Es fácil comprender que Egeria “nació”
después de haberse descubierto su libro. Es decir, nadie había vuelto a hablar
de ella desde que desapareciera en las postrimerías del siglo IV; la única
referencia escrita que de ella se conoce es una carta de San Valerio, obispo de
Zaragoza y personaje coetáneo, a unos monjes e El Bierzo, en la que se la
menciona profusamente. Fue al descubrirse su libro cuando la autora afloró en
la historia, que hubo que recomponer a su medida y más por las propias
apreciaciones que ella formula en sus escritos que por verdadera constatación
rigurosa.
Por eso hay quien la ha identificado
con Pulcheria, hija del emperador Teodosio, del que ya antes se dijo que debió
ser familia, lo que justificaría sus enormes privilegios.

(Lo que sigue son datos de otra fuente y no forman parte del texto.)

inductive Reach (g : List (List Int)) (R C : Nat) : Nat × Nat → Prop
  | seed (p : Nat × Nat) : p.1 < R → p.2 < C → gget g p.1 p.2 = 0 →
      (p.1 = 0 ∨ p.1 = R - 1 ∨ p.2 = 0 ∨ p.2 = C - 1) → Reach g R C p
  | step (p q : Nat × Nat) : Reach g R C p → Adjc p q → q.1 < R → q.2 < C →
      gget g q.1 q.2 = 0 → Reach g R C q

-- ---------- B side ----------

lemma mem_openCells (g : List (List Int)) (R C : Nat) (p : Nat × Nat) :
    p ∈ openCells g R C ↔ p.1 < R ∧ p.2 < C ∧ gget g p.1 p.2 = 0 := by
  simp [openCells, gget, and_assoc]

lemma mem_borderOpen (g : List (List Int)) (R C : Nat) (p : Nat × Nat) :
    p ∈ borderOpen g R C ↔
      p.1 < R ∧ p.2 < C ∧ gget g p.1 p.2 = 0 ∧
        (p.1 = 0 ∨ p.1 = R - 1 ∨ p.2 = 0 ∨ p.2 = C - 1) := by
  simp [borderOpen, mem_openCells, and_assoc]

lemma expand_sound (g : List (List Int)) (R C : Nat) (S : Finset (Nat × Nat))
    (v : Nat × Nat) (hv : v ∈ expand g R C S) :
    v ∈ S ∨ (v.1 < R ∧ v.2 < C ∧ gget g v.1 v.2 = 0 ∧ ∃ q ∈ S, Adjc q v) := by
  rcases Finset.mem_union.1 hv with hv | hv
  · exact Or.inl hv
  · rcases Finset.mem_filter.1 hv with ⟨hop, hcond⟩
    rcases (mem_openCells g R C v).1 hop with ⟨h1, h2, h3⟩
    right
    refine ⟨h1, h2, h3, ?_⟩
    rcases hcond with ⟨hg, hm⟩ | hm | ⟨hg, hm⟩ | hm
    · exact ⟨_, hm, Or.inr ⟨rfl, Or.inr (by simp; omega)⟩⟩
    · exact ⟨_, hm, Or.inr ⟨rfl, Or.inl rfl⟩⟩
    · exact ⟨_, hm, Or.inl ⟨rfl, Or.inr (by simp; omega)⟩⟩
    · exact ⟨_, hm, Or.inl ⟨rfl, Or.inl rfl⟩⟩

lemma expand_complete (g : List (List Int)) (R C : Nat) (S : Finset (Nat × Nat))
    (p q : Nat × Nat) (hp : p ∈ S) (hadj : Adjc p q) (hqR : q.1 < R) (hqC : q.2 < C)
    (hop : gget g q.1 q.2 = 0) : q ∈ expand g R C S := by
  apply Finset.mem_union_right
  refine Finset.mem_filter.2 ⟨(mem_openCells g R C q).2 ⟨hqR, hqC, hop⟩, ?_⟩
  obtain ⟨a, b⟩ := p
  obtain ⟨c, d⟩ := q
  simp only [Adjc] at hadj
  rcases hadj with ⟨h1, h2 | h2⟩ | ⟨h1, h2 | h2⟩
  · -- b = d + 1 : (c, d + 1) = p
    refine Or.inr (Or.inr (Or.inr ?_))
    have : (c, d + 1) = (a, b) := by simp; omega
    rw [this]; exact hp
  · -- d = b + 1 : (c, d - 1) = p
    refine Or.inr (Or.inr (Or.inl ⟨by omega, ?_⟩))
    have : (c, d - 1) = (a, b) := by simp; omega
    rw [this]; exact hp
  · -- a = c + 1 : (c + 1, d) = p
    refine Or.inr (Or.inl ?_)
    have : (c + 1, d) = (a, b) := by simp; omega
    rw [this]; exact hp
  · -- c = a + 1 : (c - 1, d) = p
    refine Or.inl ⟨by omega, ?_⟩
    have : (c - 1, d) = (a, b) := by simp; omega
    rw [this]; exact hp

lemma iterExpand_fix (g : List (List Int)) (R C : Nat) :
    ∀ (S : Finset (Nat × Nat)),
      expand g R C (iterExpand g R C S) = iterExpand g R C S := by
  intro S
  induction S using iterExpand.induct g R C with
  | case1 S h =>
    rw [iterExpand, if_pos h]
    exact h
  | case2 S h ih =>
    rw [iterExpand, if_neg h]
    exact ih

lemma subset_iterExpand (g : List (List Int)) (R C : Nat) :
    ∀ (S : Finset (Nat × Nat)), S ⊆ iterExpand g R C S := by
  intro S
  induction S using iterExpand.induct g R C with
  | case1 S h =>
    rw [iterExpand, if_pos h]
  | case2 S h ih =>
    rw [iterExpand, if_neg h]
    exact Finset.Subset.trans Finset.subset_union_left ih

lemma iterExpand_sound (g : List (List Int)) (R C : Nat) :
    ∀ (S : Finset (Nat × Nat)), (∀ v ∈ S, Reach g R C v) →
      ∀ v ∈ iterExpand g R C S, Reach g R C v := by
  intro S
  induction S using iterExpand.induct g R C with
  | case1 S h =>
    intro hS
    rw [iterExpand, if_pos h]
    exact hS
  | case2 S h ih =>
    intro hS
    rw [iterExpand, if_neg h]
    apply ih
    intro v hv
    rcases expand_sound g R C S v hv with hv | ⟨h1, h2, h3, q, hq, hadj⟩
    · exact hS v hv
    · exact Reach.step q v (hS q hq) hadj h1 h2 h3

A principios del siglo XX, un monje
benedictino y destacado hispanista llamado Marius Ferotin, fue quien
definitivamente centró el personaje y la autoría del Itinerarium, pues San
Valerio había usado muchos de sus datos en aquella carta mencionada más arriba,
usando incluso el mismo estilo y vocabulario en la descripción de los
trayectos.
Desde entonces nadie duda de la autoría
del libro, como nadie lo hace de que estamos ante la primera viajera de la
historia que por más de cuatro años y sin descanso, recorrió todos los límites
orientales del imperio romano, confeccionando un libro de viajes tenido por el
primero escrito por mujer.
Posteriormente se han ido encontrando
otras referencias a la obra de Egeria, como la hallada en el Liber de Locis
Sanctus que escribió Pedro Diácono, monje benedictino, historiador y escritor
del siglo XII.
Es momento de reivindicar para nuestra
compatriota el honor que le cabe, tanto como viajera, como de persona de
profundas convicciones y sobre todo, de transmisora de sus experiencias.